■ What you should do ■
Every line containing the string "size" is to be copied from the records.

■ Data for review ■
-- pv_equiv track=rewrite | github.com/briceshun/crisis-forecast | src/utils.py | createIdStr
-- ===== SOURCE A (Python) =====
-- def createIdStr(
--     vidId: list,
--     maxLen: int = 600
-- ):
--     output = []
--     # Iterate over ids step by maxLen/concatLen + 1
--     # where concatLen = 11 + 1 (id length + comma)
--     n = round(maxLen/12)
--     for i in range(0, len(vidId), n):
--         # If last id
--         if i == len(vidId):
--             output.append(vidId[i])
--         # Last batch of ids
--         elif i + n > len(vidId):
--             output.append(','.join(vidId[i:]))
--         # Concat normally for others
--         else:
--             output.append(','.join(vidId[i:i+n]))
--     return output
-- ===== SOURCE B (Python) =====
-- def createIdStr(
--     vidId: list,
--     maxLen: int = 600
-- ):
--     # Single element-wise pass with a buffer, flushed every n ids;
--     # a non-positive batch size means there is nothing to batch.
--     n = round(maxLen/12)
--     if n <= 0:
--         return []
--     output = []
--     buf = []
--     for v in vidId:
--         buf.append(v)
--         if len(buf) == n:
--             output.append(','.join(buf))
--             buf = []
--     if buf:
--         output.append(','.join(buf))
--     return output
-- ===== Notes on version B (the rewrite author's own statement) =====
-- stated objective: alternative
-- what changed: Replaces A's stepped range(0,len,n) with slice arithmetic and a three-way branch by a single element-wise pass that fills a buffer and flushes a comma-joined batch each time the buffer reaches n, with a final flush of any remainder.
import Mathlib
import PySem

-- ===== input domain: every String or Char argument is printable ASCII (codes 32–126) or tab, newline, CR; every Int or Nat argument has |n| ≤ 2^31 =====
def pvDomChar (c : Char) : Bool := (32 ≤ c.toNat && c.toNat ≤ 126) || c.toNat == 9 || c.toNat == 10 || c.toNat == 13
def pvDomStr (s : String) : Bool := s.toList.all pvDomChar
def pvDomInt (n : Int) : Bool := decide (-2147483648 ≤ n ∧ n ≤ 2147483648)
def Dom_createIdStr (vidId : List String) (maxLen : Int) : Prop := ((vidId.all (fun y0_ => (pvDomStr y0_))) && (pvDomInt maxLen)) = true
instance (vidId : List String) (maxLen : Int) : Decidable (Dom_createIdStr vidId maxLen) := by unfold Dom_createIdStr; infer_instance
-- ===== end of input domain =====

-- B replaces A's stepped range(0,len,n) slicing loop with a single element-wise pass that
-- fills a buffer and flushes a comma-joined batch whenever it reaches n (objective: alternative).

-- ===== PORT A =====
-- round(m/12): banker's rounding of the rational m/12; exact on |m| ≤ 2^31
-- (the float quotient is close enough that ties and comparisons agree with the rational).
def pyRound12 (m : Int) : Int :=
  let q := PySem.Int.floordiv m 12
  let r := PySem.Int.mod m 12
  if r < 6 then q else if r > 6 then q + 1 else if q % 2 = 0 then q else q + 1

def createIdStr (vidId : List String) (maxLen : Int) : List String :=
  let n : Int := pyRound12 maxLen
  (PySem.List.pyRange 0 (vidId.length : Int) n).foldl
    (fun output i =>
      if i = (vidId.length : Int) then
        -- unreachable branch of A (i < len inside the range); vidId[i] would raise IndexError
        output ++ [(PySem.List.pyGet? vidId i).getD ""]
      else if i + n > (vidId.length : Int) then
        output ++ [PySem.Str.join "," (PySem.List.slice vidId (some i) none)]
      else
        output ++ [PySem.Str.join "," (PySem.List.slice vidId (some i) (some (i + n)))])
    []

-- ===== PORT B =====
def createIdStr_alt (vidId : List String) (maxLen : Int) : List String :=
  let n : Int := pyRound12 maxLen
  if n ≤ 0 then []
  else
    let s := vidId.foldl
      (fun (s : List String × List String) v =>
        let buf := s.2 ++ [v]
        if (buf.length : Int) = n then (s.1 ++ [PySem.Str.join "," buf], ([] : List String))
        else (s.1, buf))
      ([], [])
    if s.2 ≠ [] then s.1 ++ [PySem.Str.join "," s.2] else s.1

-- ===== PRECONDITION & SPEC =====
-- Pre_ excludes only -6 ≤ maxLen ≤ 6, where the batch size round(maxLen/12) is 0 and A raises
-- ValueError (range() with zero step); B's guard yields no batches there.
def Pre_createIdStr (vidId : List String) (maxLen : Int) : Prop := maxLen ≤ -7 ∨ 7 ≤ maxLen
instance (vidId : List String) (maxLen : Int) : Decidable (Pre_createIdStr vidId maxLen) := by unfold Pre_createIdStr; infer_instance
def pvWitness_createIdStr : List String × Int := (["abcdefghijk", "qrstuvwxyz0", "ABCDEFGHIJ1"], 24)

def Spec_createIdStr (vidId : List String) (maxLen : Int) (out : List String) : Prop := out = createIdStr_alt vidId maxLen
instance (vidId : List String) (maxLen : Int) (out : List String) : Decidable (Spec_createIdStr vidId maxLen out) := by unfold Spec_createIdStr; infer_instance

-- ===== CLAIM (what is proved, stated in full; the proofs are below) =====
def Claim_equal_createIdStr : Prop := ∀ (vidId : List String) (maxLen : Int), Dom_createIdStr vidId maxLen → Pre_createIdStr vidId maxLen → Spec_createIdStr vidId maxLen (createIdStr vidId maxLen)

-- ===== LEMMAS AND PROOFS =====

-- common characterisation: the list of ','-joins of the N-element chunks of l
def chunksJ (N : Nat) : List String → List String
  | [] => []
  | x :: xs => PySem.Str.join "," (x :: xs.take (N - 1)) :: chunksJ N (xs.drop (N - 1))
termination_by l => l.length
decreasing_by simp

lemma chunksJ_nil (N : Nat) : chunksJ N [] = [] := by unfold chunksJ; rfl

lemma chunksJ_cons (N : Nat) (x : String) (xs : List String) :
    chunksJ N (x :: xs)
      = PySem.Str.join "," (x :: xs.take (N - 1)) :: chunksJ N (xs.drop (N - 1)) := by
  conv_lhs => unfold chunksJ

lemma pyRound12_pos (m : Int) (hm : 7 ≤ m) : 1 ≤ pyRound12 m := by
  unfold pyRound12
  simp only [PySem.Int.floordiv, PySem.Int.mod, Int.fdiv_eq_ediv, Int.fmod_eq_emod]
  split_ifs <;> omega

lemma pyRound12_neg (m : Int) (hm : m ≤ -7) : pyRound12 m ≤ -1 := by
  unfold pyRound12
  simp only [PySem.Int.floordiv, PySem.Int.mod, Int.fdiv_eq_ediv, Int.fmod_eq_emod]
  split_ifs <;> omega

lemma pyRange_cons_of_pos (a b : Int) {s : Int} (hs : 0 < s) (hab : a < b) :
    PySem.List.pyRange a b s = a :: PySem.List.pyRange (a + s) b s := by
  rw [PySem.List.pyRange_of_pos _ _ hs, PySem.List.pyRange_of_pos _ _ hs]
  have h0 : 0 ≤ (b - a - 1) / s := Int.ediv_nonneg (by omega) (by omega)
  have hcount : ((if a < b then ((b - a + s - 1) / s).toNat else 0))
      = (if a + s < b then ((b - (a + s) + s - 1) / s).toNat else 0) + 1 := by
    have key : (b - a + s - 1) / s = (b - a - 1) / s + 1 := by
      have : b - a + s - 1 = (b - a - 1) + 1 * s := by ring
      rw [this, Int.add_mul_ediv_right _ _ (by omega : s ≠ 0)]
    by_cases h2 : a + s < b
    · simp only [if_pos hab, if_pos h2]
      have : b - (a + s) + s - 1 = b - a - 1 := by ring
      rw [this, key]; omega
    · simp only [if_pos hab, if_neg h2]
      have hz : (b - a - 1) / s = 0 :=
        Int.ediv_eq_zero_of_lt (by omega) (by omega)
      rw [key, hz]
      rfl
  rw [hcount, List.range_succ_eq_map, List.map_cons, List.map_map]
  have h1 : a + s * ((0 : Nat) : Int) = a := by push_cast; ring
  rw [h1]
  congr 1
  apply List.map_congr_left
  intro k _
  simp only [Function.comp]
  push_cast
  ring

lemma foldA (full : List String) (n : Int) (hn : 1 ≤ n) :
    ∀ (d : Nat) (i : Int), 0 ≤ i → (full.length : Int) ≤ i + d → ∀ (acc : List String),
    (PySem.List.pyRange i (full.length : Int) n).foldl
      (fun output j =>
        if j = (full.length : Int) then
          output ++ [(PySem.List.pyGet? full j).getD ""]
        else if j + n > (full.length : Int) then
          output ++ [PySem.Str.join "," (PySem.List.slice full (some j) none)]
        else
          output ++ [PySem.Str.join "," (PySem.List.slice full (some j) (some (j + n)))]) acc
      = acc ++ chunksJ n.toNat (full.drop i.toNat) := by
  intro d
  induction d with
  | zero =>
    intro i hi hd acc
    rw [PySem.List.pyRange_of_pos _ _ (by omega : (0:Int) < n)]
    rw [if_neg (by omega : ¬ i < (full.length : Int))]
    rw [List.drop_eq_nil_of_le (by omega : full.length ≤ i.toNat)]
    simp [chunksJ_nil]
  | succ d ih =>
    intro i hi hd acc
    by_cases hend : (full.length : Int) ≤ i
    · rw [PySem.List.pyRange_of_pos _ _ (by omega : (0:Int) < n)]
      rw [if_neg (by omega : ¬ i < (full.length : Int))]
      rw [List.drop_eq_nil_of_le (by omega : full.length ≤ i.toNat)]
      simp [chunksJ_nil]
    · have hlt : i < (full.length : Int) := by omega
      rw [pyRange_cons_of_pos _ _ (by omega) hlt, List.foldl_cons]
      have hne : full.drop i.toNat ≠ [] := by
        intro h
        have := List.drop_eq_nil_iff.mp h
        omega
      obtain ⟨x, xs, hxxs⟩ := List.exists_cons_of_ne_nil hne
      have hlen : xs.length = full.length - i.toNat - 1 := by
        have := congrArg List.length hxxs
        simp [List.length_drop] at this
        omega
      obtain ⟨m, hm⟩ : ∃ m, n.toNat = m + 1 := ⟨n.toNat - 1, by omega⟩
      have htake : x :: xs.take (n.toNat - 1) = (full.drop i.toNat).take n.toNat := by
        rw [hxxs, hm]
        simp
      have hdrop : xs.drop (n.toNat - 1) = full.drop (i + n).toNat := by
        have h1 : xs.drop (n.toNat - 1) = (full.drop i.toNat).drop n.toNat := by
          rw [hxxs, hm]
          simp
        rw [h1, List.drop_drop]
        congr 1
        omega
      have hbody :
          (if i = (full.length : Int) then
            acc ++ [(PySem.List.pyGet? full i).getD ""]
          else if i + n > (full.length : Int) then
            acc ++ [PySem.Str.join "," (PySem.List.slice full (some i) none)]
          else
            acc ++ [PySem.Str.join "," (PySem.List.slice full (some i) (some (i + n)))])
          = acc ++ [PySem.Str.join "," ((full.drop i.toNat).take n.toNat)] := by
        rw [if_neg (by omega : ¬ i = (full.length : Int))]
        by_cases hlast : i + n > (full.length : Int)
        · rw [if_pos hlast, PySem.List.slice_from full hi]
          have : (full.drop i.toNat).take n.toNat = full.drop i.toNat :=
            List.take_of_length_le (by simp [List.length_drop]; omega)
          rw [this]
        · rw [if_neg hlast, PySem.List.slice_toNat full hi (by omega : (0:Int) ≤ i + n)]
          have heq : (i + n).toNat - i.toNat = n.toNat := by omega
          rw [heq]
      rw [hbody, ih (i + n) (by omega) (by omega)]
      have hchunks : chunksJ n.toNat (full.drop i.toNat)
          = PySem.Str.join "," ((full.drop i.toNat).take n.toNat)
            :: chunksJ n.toNat (full.drop (i + n).toNat) := by
        rw [hxxs, chunksJ_cons, ← hdrop, htake, hxxs]
      rw [hchunks]
      simp

lemma chunksJ_chunk (n : Int) (hn : 1 ≤ n) (l : List String) (hne : l ≠ []) :
    chunksJ n.toNat l
      = PySem.Str.join "," (l.take n.toNat) :: chunksJ n.toNat (l.drop n.toNat) := by
  obtain ⟨x, xs, rfl⟩ := List.exists_cons_of_ne_nil hne
  obtain ⟨m, hm⟩ : ∃ m, n.toNat = m + 1 := ⟨n.toNat - 1, by omega⟩
  rw [chunksJ_cons, hm]
  simp

-- B's buffer pass: starting from a partially filled buffer (shorter than n), flushing
-- at n and finally flushing the remainder yields exactly the n-chunks of buf ++ l.
lemma foldB (n : Int) (hn : 1 ≤ n) :
    ∀ (l acc buf : List String), (buf.length : Int) < n →
    (if (l.foldl
          (fun (s : List String × List String) v =>
            if (((s.2 ++ [v]).length : Nat) : Int) = n then
              (s.1 ++ [PySem.Str.join "," (s.2 ++ [v])], ([] : List String))
            else (s.1, s.2 ++ [v]))
          (acc, buf)).2 ≠ [] then
      (l.foldl
          (fun (s : List String × List String) v =>
            if (((s.2 ++ [v]).length : Nat) : Int) = n then
              (s.1 ++ [PySem.Str.join "," (s.2 ++ [v])], ([] : List String))
            else (s.1, s.2 ++ [v]))
          (acc, buf)).1 ++
        [PySem.Str.join ","
          (l.foldl
            (fun (s : List String × List String) v =>
              if (((s.2 ++ [v]).length : Nat) : Int) = n then
                (s.1 ++ [PySem.Str.join "," (s.2 ++ [v])], ([] : List String))
              else (s.1, s.2 ++ [v]))
            (acc, buf)).2]
    else
      (l.foldl
          (fun (s : List String × List String) v =>
            if (((s.2 ++ [v]).length : Nat) : Int) = n then
              (s.1 ++ [PySem.Str.join "," (s.2 ++ [v])], ([] : List String))
            else (s.1, s.2 ++ [v]))
          (acc, buf)).1)
      = acc ++ chunksJ n.toNat (buf ++ l) := by
  intro l
  induction l with
  | nil =>
    intro acc buf hb
    simp only [List.foldl_nil, List.append_nil]
    by_cases h : buf = []
    · subst h; simp [chunksJ_nil]
    · obtain ⟨x, xs, rfl⟩ := List.exists_cons_of_ne_nil h
      rw [chunksJ_cons]
      have h1 : xs.take (n.toNat - 1) = xs :=
        List.take_of_length_le (by simp at hb ⊢; omega)
      have h2 : xs.drop (n.toNat - 1) = [] :=
        List.drop_eq_nil_of_le (by simp at hb ⊢; omega)
      rw [h1, h2, chunksJ_nil]
      simp
  | cons v l' ih =>
    intro acc buf hb
    rw [List.foldl_cons]
    by_cases h : (((buf ++ [v]).length : Nat) : Int) = n
    · rw [if_pos h]
      rw [ih (acc ++ [PySem.Str.join "," (buf ++ [v])]) [] (by simp; omega)]
      have hne : buf ++ v :: l' = (buf ++ [v]) ++ l' := by simp
      rw [hne, chunksJ_chunk n hn ((buf ++ [v]) ++ l') (by simp)]
      have hlen : (buf ++ [v]).length = n.toNat := by omega
      have ht : ((buf ++ [v]) ++ l').take n.toNat = buf ++ [v] := by
        rw [← hlen]; exact List.take_left
      have hd : ((buf ++ [v]) ++ l').drop n.toNat = l' := by
        rw [← hlen]; exact List.drop_left
      rw [ht, hd]
      simp
    · rw [if_neg h]
      have hb' : (((buf ++ [v]).length : Nat) : Int) < n := by
        simp at h ⊢; omega
      rw [ih acc (buf ++ [v]) hb']
      simp

lemma pre_to_eq (vidId : List String) (maxLen : Int)
    (h : maxLen ≤ -7 ∨ 7 ≤ maxLen) :
    createIdStr vidId maxLen = createIdStr_alt vidId maxLen := by
  simp only [createIdStr, createIdStr_alt]
  rcases h with h | h
  · -- negative batch size: A's range has a negative step (empty), B batches nothing
    have hn : pyRound12 maxLen ≤ -1 := pyRound12_neg maxLen h
    have hA : PySem.List.pyRange 0 (vidId.length : Int) (pyRound12 maxLen) = [] := by
      simp only [PySem.List.pyRange]
      rw [if_neg (by omega : ¬ pyRound12 maxLen = 0)]
      rw [if_neg (by omega : ¬ (0:Int) < pyRound12 maxLen),
          if_neg (by omega : ¬ (vidId.length : Int) < 0)]
      simp
    rw [hA, if_pos (by omega : pyRound12 maxLen ≤ 0)]
    simp
  · have hn : 1 ≤ pyRound12 maxLen := pyRound12_pos maxLen h
    rw [foldA vidId (pyRound12 maxLen) hn vidId.length 0 (by omega) (by omega) []]
    rw [if_neg (by omega : ¬ pyRound12 maxLen ≤ 0)]
    have hfb := foldB (pyRound12 maxLen) hn vidId [] [] (by simp; omega)
    simp only [List.nil_append, List.drop_zero, Int.toNat_zero] at hfb ⊢
    exact hfb.symm

-- ===== VERDICT (by name: the statement is the Claim_ definition above) =====
theorem createIdStr_spec : Claim_equal_createIdStr := by
  intro vidId maxLen _ hpre
  exact pre_to_eq vidId maxLen hpre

■ Result ■
--     # a non-positive batch size means there is nothing to batch.
-- Pre_ excludes only -6 ≤ maxLen ≤ 6, where the batch size round(maxLen/12) is 0 and A raises
  · -- negative batch size: A's range has a negative step (empty), B batches nothing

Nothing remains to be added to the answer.